Work item: Transcribe the stretch of entries below from the line with "hkin; push_cast; omega" through the line with "-- the word", exactly and with both ends included; leave out all other lines.

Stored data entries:
-- pv_equiv track=rewrite | github.com/Shiraishi-Shodai/Deep-Learning2-2 | common/util.py | custom_preprocess
-- ===== SOURCE A (Python) =====
-- def custom_preprocess(text_np):
--     """各要素にテキストが入ったnumpy配列を受け取り、以下の値を返す
--     return1: corpus 各要素の単語ID
--     return2: word_to_id その単語のid
--     return3: id_to_word その単語
--     """
--     corpus = []
--     word_to_id = {}
--     id_to_word = {}
--
--     for text in text_np:
--         if text not in word_to_id:
--             new_id = len(id_to_word)
--             word_to_id[text] = new_id
--             id_to_word[new_id] = text
--         corpus.append(word_to_id[text])
--
--     return corpus, word_to_id, id_to_word
-- ===== SOURCE B (Python) =====
-- def custom_preprocess(text_np):
--     """Dedup-then-derive variant: extract the distinct words first (first-appearance
--     order), derive both mappings from the enumerated vocabulary, then encode."""
--     vocab = list(dict.fromkeys(text_np))          # distinct words, first-appearance order
--     word_to_id = {w: i for i, w in enumerate(vocab)}
--     id_to_word = dict(enumerate(vocab))
--     corpus = [word_to_id[w] for w in text_np]
--     return corpus, word_to_id, id_to_word
-- ===== Notes on version B (the rewrite author's own statement) =====
-- stated objective: alternative
-- what changed: A grows two dicts in lockstep inside one loop, assigning each fresh id from the current dict size; B never assigns ids in a loop at all: it dedups the text into a vocabulary list, derives word_to_id and id_to_word from enumerate(vocab), and encodes the text through the finished index.
import Mathlib
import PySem

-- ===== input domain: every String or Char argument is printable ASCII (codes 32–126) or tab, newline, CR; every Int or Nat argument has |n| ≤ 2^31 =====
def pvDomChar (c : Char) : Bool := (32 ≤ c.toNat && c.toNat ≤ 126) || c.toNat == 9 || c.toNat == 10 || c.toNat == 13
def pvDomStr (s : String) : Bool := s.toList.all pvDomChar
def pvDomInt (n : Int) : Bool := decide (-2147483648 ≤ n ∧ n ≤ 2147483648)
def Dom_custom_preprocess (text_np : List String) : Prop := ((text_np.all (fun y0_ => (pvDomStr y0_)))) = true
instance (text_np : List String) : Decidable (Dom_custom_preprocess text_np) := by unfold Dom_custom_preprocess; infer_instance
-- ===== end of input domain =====

-- A grows the two dicts in lockstep inside one loop (fresh id = current dict size); B dedups the
-- text into a vocabulary list, derives both dicts from enumerate(vocab), then encodes. No speed claim.

-- ===== PORT A =====
-- one loop body: possibly assign a fresh id (len(id_to_word)), then append word_to_id[text]
-- (the lookup word_to_id[text] cannot raise: the key was just ensured, so getD is exact here)
def cpStepA (st : List Int × PySem.Dict String Int × PySem.Dict Int String) (text : String) :
    List Int × PySem.Dict String Int × PySem.Dict Int String :=
  let corpus := st.1
  let word_to_id := st.2.1
  let id_to_word := st.2.2
  let (word_to_id, id_to_word) :=
    if word_to_id.contains text then (word_to_id, id_to_word)
    else
      let new_id : Int := id_to_word.size
      (word_to_id.insert text new_id, id_to_word.insert new_id text)
  (corpus ++ [word_to_id.getD text 0], word_to_id, id_to_word)

def custom_preprocess (text_np : List String) : List Int × (List (String × Int)) × (List (Int × String)) :=
  let st := text_np.foldl cpStepA ([], PySem.Dict.empty, PySem.Dict.empty)
  (st.1, st.2.1.items, st.2.2.items)

-- ===== PORT B =====
-- word_to_id = {w: i for i, w in enumerate(vocab)}
def cpW2I (vocab : List String) : PySem.Dict String Int :=
  (PySem.List.enumerate vocab).foldl (fun d p => d.insert p.2 p.1) PySem.Dict.empty

-- id_to_word = dict(enumerate(vocab))
def cpI2W (vocab : List String) : PySem.Dict Int String :=
  (PySem.List.enumerate vocab).foldl (fun d p => d.insert p.1 p.2) PySem.Dict.empty

def custom_preprocess_alt (text_np : List String) : List Int × (List (String × Int)) × (List (Int × String)) :=
  let vocab := PySem.List.dedup text_np            -- list(dict.fromkeys(text_np))
  let word_to_id := cpW2I vocab
  let id_to_word := cpI2W vocab
  -- corpus = [word_to_id[w] for w in text_np] (key always present, so getD is exact)
  (text_np.map (fun w => word_to_id.getD w 0), word_to_id.items, id_to_word.items)

-- ===== PRECONDITION & SPEC =====
def Spec_custom_preprocess (text_np : List String) (out : List Int × (List (String × Int)) × (List (Int × String))) : Prop := out = custom_preprocess_alt text_np
instance (text_np : List String) (out : List Int × (List (String × Int)) × (List (Int × String))) : Decidable (Spec_custom_preprocess text_np out) := by unfold Spec_custom_preprocess; infer_instance

-- ===== CLAIM (what is proved, stated in full; the proofs are below) =====
def Claim_equal_custom_preprocess : Prop := ∀ (text_np : List String), Dom_custom_preprocess text_np → Spec_custom_preprocess text_np (custom_preprocess text_np)

-- ===== LEMMAS AND PROOFS =====

-- proof-side description of A's loop as vocabulary growth (used only by the lemmas below)
def cpVStep (st : PySem.Dict String Int × PySem.Dict Int String) (w : String) :
    PySem.Dict String Int × PySem.Dict Int String :=
  if st.1.contains w then st
  else
    let nid : Int := st.1.size
    (st.1.insert w nid, st.2.insert nid w)

-- invariant of the two-dict state: sizes agree and every id key is below the size
def cpInv (w2i : PySem.Dict String Int) (i2w : PySem.Dict Int String) : Prop :=
  w2i.size = i2w.size ∧ ∀ k ∈ i2w.keys, 0 ≤ k ∧ k < (i2w.size : Int)

lemma cpInv_step (w2i : PySem.Dict String Int) (i2w : PySem.Dict Int String) (w : String)
    (h : cpInv w2i i2w) : cpInv (cpVStep (w2i, i2w) w).1 (cpVStep (w2i, i2w) w).2 := by
  obtain ⟨hsz, hk⟩ := h
  unfold cpVStep
  by_cases hc : w2i.contains w
  · simp [hc]; exact ⟨hsz, hk⟩
  · have hfresh : i2w.contains (w2i.size : Int) = false := by
      by_contra hmem
      have : (w2i.size : Int) ∈ i2w.keys :=
        (PySem.Dict.contains_iff_mem_keys i2w _).mp (by simpa using hmem)
      have := (hk _ this).2
      omega
    simp only [hc, Bool.false_eq_true, if_false]
    refine ⟨?_, ?_⟩
    · rw [PySem.Dict.size_insert, PySem.Dict.size_insert, if_neg (by simp [hc]),
        if_neg (by simp [hfresh])]
      omega
    · intro k hkmem
      simp only [PySem.Dict.size_insert, hfresh, Bool.false_eq_true, if_false]
      rcases (PySem.Dict.mem_keys_insert _ _ _ _).mp hkmem with hkeq | hkin
      · subst hkeq; constructor
        · positivity
        · push_cast; omega
      · have := hk _ hkin; push_cast; omega

-- the vocabulary fold never changes the id of a word already present
lemma cpVFold_getD_stable (ts : List String) (w2i : PySem.Dict String Int)
    (i2w : PySem.Dict Int String) (w : String) (h : w2i.contains w = true) :
    (ts.foldl cpVStep (w2i, i2w)).1.getD w 0 = w2i.getD w 0 := by
  induction ts generalizing w2i i2w with
  | nil => rfl
  | cons t ts ih =>
    simp only [List.foldl_cons]
    by_cases hc : w2i.contains t
    · have hV : cpVStep (w2i, i2w) t = (w2i, i2w) := by simp [cpVStep, hc]
      rw [hV]; exact ih w2i i2w h
    · have hV : cpVStep (w2i, i2w) t =
          (w2i.insert t (w2i.size : Int), i2w.insert (w2i.size : Int) t) := by
        simp [cpVStep, hc]
      rw [hV, ih _ _ (by simp [PySem.Dict.contains_insert, h])]
      exact PySem.Dict.getD_insert_of_ne w2i _ _ (by rintro rfl; rw [h] at hc; exact hc rfl)

-- the word just processed is present afterwards
lemma cpVStep_contains (w2i : PySem.Dict String Int) (i2w : PySem.Dict Int String) (w : String) :
    (cpVStep (w2i, i2w) w).1.contains w = true := by
  unfold cpVStep
  by_cases hc : w2i.contains w
  · simp [hc]
  · simp [hc]

-- A's interleaved fold = prefix corpus ++ mapping through the final vocabulary dicts
lemma cpLoop_eq (ts : List String) (corpus : List Int) (w2i : PySem.Dict String Int)
    (i2w : PySem.Dict Int String) (h : cpInv w2i i2w) :
    ts.foldl cpStepA (corpus, w2i, i2w) =
      (corpus ++ ts.map (fun w => (ts.foldl cpVStep (w2i, i2w)).1.getD w 0),
        (ts.foldl cpVStep (w2i, i2w)).1, (ts.foldl cpVStep (w2i, i2w)).2) := by
  induction ts generalizing corpus w2i i2w with
  | nil => simp
  | cons t ts ih =>
    have hstep := cpInv_step w2i i2w t h
    have hpres := cpVStep_contains w2i i2w t
    have hstable := cpVFold_getD_stable ts (cpVStep (w2i, i2w) t).1 (cpVStep (w2i, i2w) t).2 t hpres
    simp only [List.foldl_cons, List.map_cons]
    by_cases hc : w2i.contains t
    · have hA : cpStepA (corpus, w2i, i2w) t = (corpus ++ [w2i.getD t 0], w2i, i2w) := by
        unfold cpStepA; simp [hc]
      have hV : cpVStep (w2i, i2w) t = (w2i, i2w) := by unfold cpVStep; simp [hc]
      rw [hA, hV, ih _ _ _ h]
      rw [hV] at hstable
      simp [hstable]
    · have hA : cpStepA (corpus, w2i, i2w) t =
          (corpus ++ [(w2i.insert t (i2w.size : Int)).getD t 0],
            w2i.insert t (i2w.size : Int), i2w.insert (i2w.size : Int) t) := by
        unfold cpStepA; simp [hc]
      have hV : cpVStep (w2i, i2w) t =
          (w2i.insert t (w2i.size : Int), i2w.insert (w2i.size : Int) t) := by
        unfold cpVStep; simp [hc]
      have hsz : (w2i.size : Int) = (i2w.size : Int) := by rw [h.1]
      rw [hA, ← hsz]
      rw [hV] at hstep hstable ⊢
      rw [ih _ _ _ hstep]
      simp [hstable, PySem.Dict.getD_insert_self]

-- ===== bridge: the vocabulary fold is exactly B's enumerate-derived dicts over the dedup list =====

lemma cpW2I_items (vs : List String) (h : vs.Nodup) :
    (cpW2I vs).items = (PySem.List.enumerate vs).map (fun p => (p.2, p.1)) := by
  have := PySem.Dict.items_foldl_insert_fresh (l := PySem.List.enumerate vs)
    (k := fun p : Int × String => p.2) (v := fun p : Int × String => p.1)
    (d := PySem.Dict.empty)
    (by intro a _; simp [PySem.Dict.contains_empty])
    (by rw [PySem.List.map_snd_enumerate]; exact h)
  unfold cpW2I
  simpa using this

lemma cpW2I_size (vs : List String) (h : vs.Nodup) : (cpW2I vs).size = vs.length := by
  have : (cpW2I vs).size = (cpW2I vs).items.length := rfl
  rw [this, cpW2I_items vs h, List.length_map, PySem.List.length_enumerate]

lemma cpW2I_contains (vs : List String) (w : String) :
    (cpW2I vs).contains w = true ↔ w ∈ vs := by
  rw [PySem.Dict.contains_iff_mem_keys]
  unfold cpW2I
  rw [PySem.Dict.keys_foldl_insert_key]
  rw [PySem.Set.mem_update]
  simp [PySem.Dict.keys_empty, PySem.List.map_snd_enumerate]

lemma cpW2I_append (vs : List String) (t : String) :
    cpW2I (vs ++ [t]) = (cpW2I vs).insert t (vs.length : Int) := by
  unfold cpW2I
  rw [PySem.List.enumerate_append, List.foldl_append]
  simp [PySem.List.enumerate_cons, PySem.List.enumerate_nil]

lemma cpI2W_append (vs : List String) (t : String) :
    cpI2W (vs ++ [t]) = (cpI2W vs).insert (vs.length : Int) t := by
  unfold cpI2W
  rw [PySem.List.enumerate_append, List.foldl_append]
  simp [PySem.List.enumerate_cons, PySem.List.enumerate_nil]

lemma cpVFold_eq (ts vs : List String) (h : vs.Nodup) :
    ts.foldl cpVStep (cpW2I vs, cpI2W vs) =
      (cpW2I (PySem.Set.update vs ts), cpI2W (PySem.Set.update vs ts)) := by
  induction ts generalizing vs with
  | nil => simp [PySem.Set.update_nil]
  | cons t ts ih =>
    rw [List.foldl_cons, PySem.Set.update_cons]
    by_cases hm : t ∈ vs
    · have hc : (cpW2I vs).contains t = true := (cpW2I_contains vs t).mpr hm
      have hV : cpVStep (cpW2I vs, cpI2W vs) t = (cpW2I vs, cpI2W vs) := by
        simp [cpVStep, hc]
      rw [hV, PySem.Set.add_of_mem hm]
      exact ih vs h
    · have hc : (cpW2I vs).contains t = false := by
        by_contra hcc
        exact hm ((cpW2I_contains vs t).mp (by simpa using hcc))
      have hV : cpVStep (cpW2I vs, cpI2W vs) t =
          (cpW2I (vs ++ [t]), cpI2W (vs ++ [t])) := by
        rw [cpW2I_append, cpI2W_append, ← cpW2I_size vs h]
        simp [cpVStep, hc]
      rw [hV, PySem.Set.add_of_not_mem hm]
      exact ih (vs ++ [t])
        (by simp [List.nodup_append, h]; exact fun a ha hat => hm (hat ▸ ha))

-- ===== VERDICT (by name: the statement is the Claim_ definition above) =====
theorem custom_preprocess_spec : Claim_equal_custom_preprocess := by
  intro text_np _
  unfold Spec_custom_preprocess custom_preprocess custom_preprocess_alt
  rw [cpLoop_eq text_np [] PySem.Dict.empty PySem.Dict.empty
    ⟨by simp, by simp [PySem.Dict.keys_empty]⟩]
  have h0 : (PySem.Dict.empty, PySem.Dict.empty) = (cpW2I [], cpI2W []) := rfl
  have hupd : PySem.Set.update ([] : List String) text_np = PySem.List.dedup text_np := by
    rw [PySem.List.dedup_eq_ofList, PySem.Set.ofList_eq_foldl]; rfl
  rw [h0, cpVFold_eq text_np [] List.nodup_nil, hupd]
  simp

Completed task:
      · have := hk _ hkin; push_cast; omega

-- the vocabulary fold never changes the id of a word already present
lemma cpVFold_getD_stable (ts : List String) (w2i : PySem.Dict String Int)
    (i2w : PySem.Dict Int String) (w : String) (h : w2i.contains w = true) :
    (ts.foldl cpVStep (w2i, i2w)).1.getD w 0 = w2i.getD w 0 := by
  induction ts generalizing w2i i2w with
  | nil => rfl
  | cons t ts ih =>
    simp only [List.foldl_cons]
    by_cases hc : w2i.contains t
    · have hV : cpVStep (w2i, i2w) t = (w2i, i2w) := by simp [cpVStep, hc]
      rw [hV]; exact ih w2i i2w h
    · have hV : cpVStep (w2i, i2w) t =
          (w2i.insert t (w2i.size : Int), i2w.insert (w2i.size : Int) t) := by
        simp [cpVStep, hc]
      rw [hV, ih _ _ (by simp [PySem.Dict.contains_insert, h])]
      exact PySem.Dict.getD_insert_of_ne w2i _ _ (by rintro rfl; rw [h] at hc; exact hc rfl)

-- the word just processed is present afterwards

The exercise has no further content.